[Saved entries]
-- pv_equiv track=rewrite | github.com/candyer/codeforces | Round #636/d/d.py | solve
-- ===== SOURCE A (Python) =====
-- from itertools import accumulate
--
-- def solve(n, k, arr):
-- 	'''
-- 	1 <= t <= 10^4
-- 	2 <= n <= 2 * 10^5, n % 2 == 0
-- 	1 <= k <= 2 * 10^5
-- 	1 <= ai <= k
-- 	'''
-- 	count = [0] * (2 * k + 2)
-- 	for i in range(n // 2):
-- 		a, b = arr[i], arr[n - i - 1]
-- 		if a > b:
-- 			a, b = b, a
-- 		count[a + 1] += 1
-- 		count[b + k + 1] -= 1
--
-- 		count[a + b] += 1
-- 		count[a + b + 1] -= 1
-- 	return n - max(accumulate(count))
-- ===== SOURCE B (Python) =====
-- def solve(n, k, arr):
--     m = n // 2
--     lows = []
--     highs = []
--     exact = {}
--     for i in range(m):
--         a, b = arr[i], arr[n - i - 1]
--         if a > b:
--             a, b = b, a
--         lows.append(a)
--         highs.append(b)
--         exact[a + b] = exact.get(a + b, 0) + 1
--     lows.sort()
--     highs.sort()
--     i = j = best = 0
--     for s in range(2, 2 * k + 1):
--         while i < m and lows[i] + 1 <= s:
--             i += 1
--         while j < m and highs[j] + k + 1 <= s:
--             j += 1
--         best = max(best, i - j + exact.get(s, 0))
--     return n - best
-- ===== Notes on version B (the rewrite author's own statement) =====
-- stated objective: alternative
-- what changed: A merges per-pair interval deltas and exact-sum deltas into one difference array and takes the max of its running prefix sums; B instead sorts the per-pair minima and maxima and sweeps the candidate sums s=2..2k with two pointers (coverage = #mins<=s-1 minus #maxes<=s-1-k) plus a dict of exact pair-sum counts, maximising coverage+exact.
-- outside the precondition, e.g. on solve(2, 1, [0, 1]): A returns 0, B returns 1; on solve(6, 3, [1, 0, 2, -2, 3, 1]): A returns 3, B returns 2; on solve(1, 0, []): A returns 1, B returns 1
import Mathlib
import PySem

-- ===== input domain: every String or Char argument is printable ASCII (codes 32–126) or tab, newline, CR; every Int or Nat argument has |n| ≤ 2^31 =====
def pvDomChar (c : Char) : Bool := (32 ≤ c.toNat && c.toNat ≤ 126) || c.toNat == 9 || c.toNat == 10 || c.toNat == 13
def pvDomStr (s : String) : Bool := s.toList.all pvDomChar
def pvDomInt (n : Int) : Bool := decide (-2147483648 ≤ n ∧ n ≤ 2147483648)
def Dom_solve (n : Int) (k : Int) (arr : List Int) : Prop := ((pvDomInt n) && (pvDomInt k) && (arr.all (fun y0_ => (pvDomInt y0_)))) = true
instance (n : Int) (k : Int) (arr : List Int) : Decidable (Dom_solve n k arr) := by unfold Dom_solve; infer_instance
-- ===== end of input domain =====

-- B replaces A's merged difference-array + accumulate scan by a different algorithm: it sorts the
-- per-pair minima and maxima and sweeps the candidate sums with two pointers plus an exact-sum
-- counter; alternative structure (sort + two-pointer merge), same answer.


-- ===== PORT A =====
-- itertools.accumulate on a list of ints (running sums, no initial element)
def pyAccumulate (xs : List Int) : List Int := (xs.scanl (· + ·) 0).tail

-- loop body of A: sort the pair, add the interval delta and the exact-sum delta into one array
def bodyA (k : Int) (arr : List Int) (n : Int) (count : List Int) (i : Int) : List Int :=
  let a := PySem.List.pyGetD arr i 0
  let b := PySem.List.pyGetD arr (n - i - 1) 0
  let p := if a > b then (b, a) else (a, b)
  let c1 := PySem.List.pySetD count (p.1 + 1) (PySem.List.pyGetD count (p.1 + 1) 0 + 1)
  let c2 := PySem.List.pySetD c1 (p.2 + k + 1) (PySem.List.pyGetD c1 (p.2 + k + 1) 0 - 1)
  let c3 := PySem.List.pySetD c2 (p.1 + p.2) (PySem.List.pyGetD c2 (p.1 + p.2) 0 + 1)
  PySem.List.pySetD c3 (p.1 + p.2 + 1) (PySem.List.pyGetD c3 (p.1 + p.2 + 1) 0 - 1)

■ **What is required**: Produce a word-for-word copy of all the entries above.

■ **Response to this task**:
-- pv_equiv track=rewrite | github.com/candyer/codeforces | Round #636/d/d.py | solve
-- ===== SOURCE A (Python) =====
-- from itertools import accumulate
--
-- def solve(n, k, arr):
-- 	'''
-- 	1 <= t <= 10^4
-- 	2 <= n <= 2 * 10^5, n % 2 == 0
-- 	1 <= k <= 2 * 10^5
-- 	1 <= ai <= k
-- 	'''
-- 	count = [0] * (2 * k + 2)
-- 	for i in range(n // 2):
-- 		a, b = arr[i], arr[n - i - 1]
-- 		if a > b:
-- 			a, b = b, a
-- 		count[a + 1] += 1
-- 		count[b + k + 1] -= 1
--
-- 		count[a + b] += 1
-- 		count[a + b + 1] -= 1
-- 	return n - max(accumulate(count))
-- ===== SOURCE B (Python) =====
-- def solve(n, k, arr):
--     m = n // 2
--     lows = []
--     highs = []
--     exact = {}
--     for i in range(m):
--         a, b = arr[i], arr[n - i - 1]
--         if a > b:
--             a, b = b, a
--         lows.append(a)
--         highs.append(b)
--         exact[a + b] = exact.get(a + b, 0) + 1
--     lows.sort()
--     highs.sort()
--     i = j = best = 0
--     for s in range(2, 2 * k + 1):
--         while i < m and lows[i] + 1 <= s:
--             i += 1
--         while j < m and highs[j] + k + 1 <= s:
--             j += 1
--         best = max(best, i - j + exact.get(s, 0))
--     return n - best
-- ===== Notes on version B (the rewrite author's own statement) =====
-- stated objective: alternative
-- what changed: A merges per-pair interval deltas and exact-sum deltas into one difference array and takes the max of its running prefix sums; B instead sorts the per-pair minima and maxima and sweeps the candidate sums s=2..2k with two pointers (coverage = #mins<=s-1 minus #maxes<=s-1-k) plus a dict of exact pair-sum counts, maximising coverage+exact.
-- outside the precondition, e.g. on solve(2, 1, [0, 1]): A returns 0, B returns 1; on solve(6, 3, [1, 0, 2, -2, 3, 1]): A returns 3, B returns 2; on solve(1, 0, []): A returns 1, B returns 1
import Mathlib
import PySem

-- ===== input domain: every String or Char argument is printable ASCII (codes 32–126) or tab, newline, CR; every Int or Nat argument has |n| ≤ 2^31 =====
def pvDomChar (c : Char) : Bool := (32 ≤ c.toNat && c.toNat ≤ 126) || c.toNat == 9 || c.toNat == 10 || c.toNat == 13
def pvDomStr (s : String) : Bool := s.toList.all pvDomChar
def pvDomInt (n : Int) : Bool := decide (-2147483648 ≤ n ∧ n ≤ 2147483648)
def Dom_solve (n : Int) (k : Int) (arr : List Int) : Prop := ((pvDomInt n) && (pvDomInt k) && (arr.all (fun y0_ => (pvDomInt y0_)))) = true
instance (n : Int) (k : Int) (arr : List Int) : Decidable (Dom_solve n k arr) := by unfold Dom_solve; infer_instance
-- ===== end of input domain =====

-- B replaces A's merged difference-array + accumulate scan by a different algorithm: it sorts the
-- per-pair minima and maxima and sweeps the candidate sums with two pointers plus an exact-sum
-- counter; alternative structure (sort + two-pointer merge), same answer.


-- ===== PORT A =====
-- itertools.accumulate on a list of ints (running sums, no initial element)
def pyAccumulate (xs : List Int) : List Int := (xs.scanl (· + ·) 0).tail

-- loop body of A: sort the pair, add the interval delta and the exact-sum delta into one array
def bodyA (k : Int) (arr : List Int) (n : Int) (count : List Int) (i : Int) : List Int :=
  let a := PySem.List.pyGetD arr i 0
  let b := PySem.List.pyGetD arr (n - i - 1) 0
  let p := if a > b then (b, a) else (a, b)
  let c1 := PySem.List.pySetD count (p.1 + 1) (PySem.List.pyGetD count (p.1 + 1) 0 + 1)
  let c2 := PySem.List.pySetD c1 (p.2 + k + 1) (PySem.List.pyGetD c1 (p.2 + k + 1) 0 - 1)
  let c3 := PySem.List.pySetD c2 (p.1 + p.2) (PySem.List.pyGetD c2 (p.1 + p.2) 0 + 1)
  PySem.List.pySetD c3 (p.1 + p.2 + 1) (PySem.List.pyGetD c3 (p.1 + p.2 + 1) 0 - 1)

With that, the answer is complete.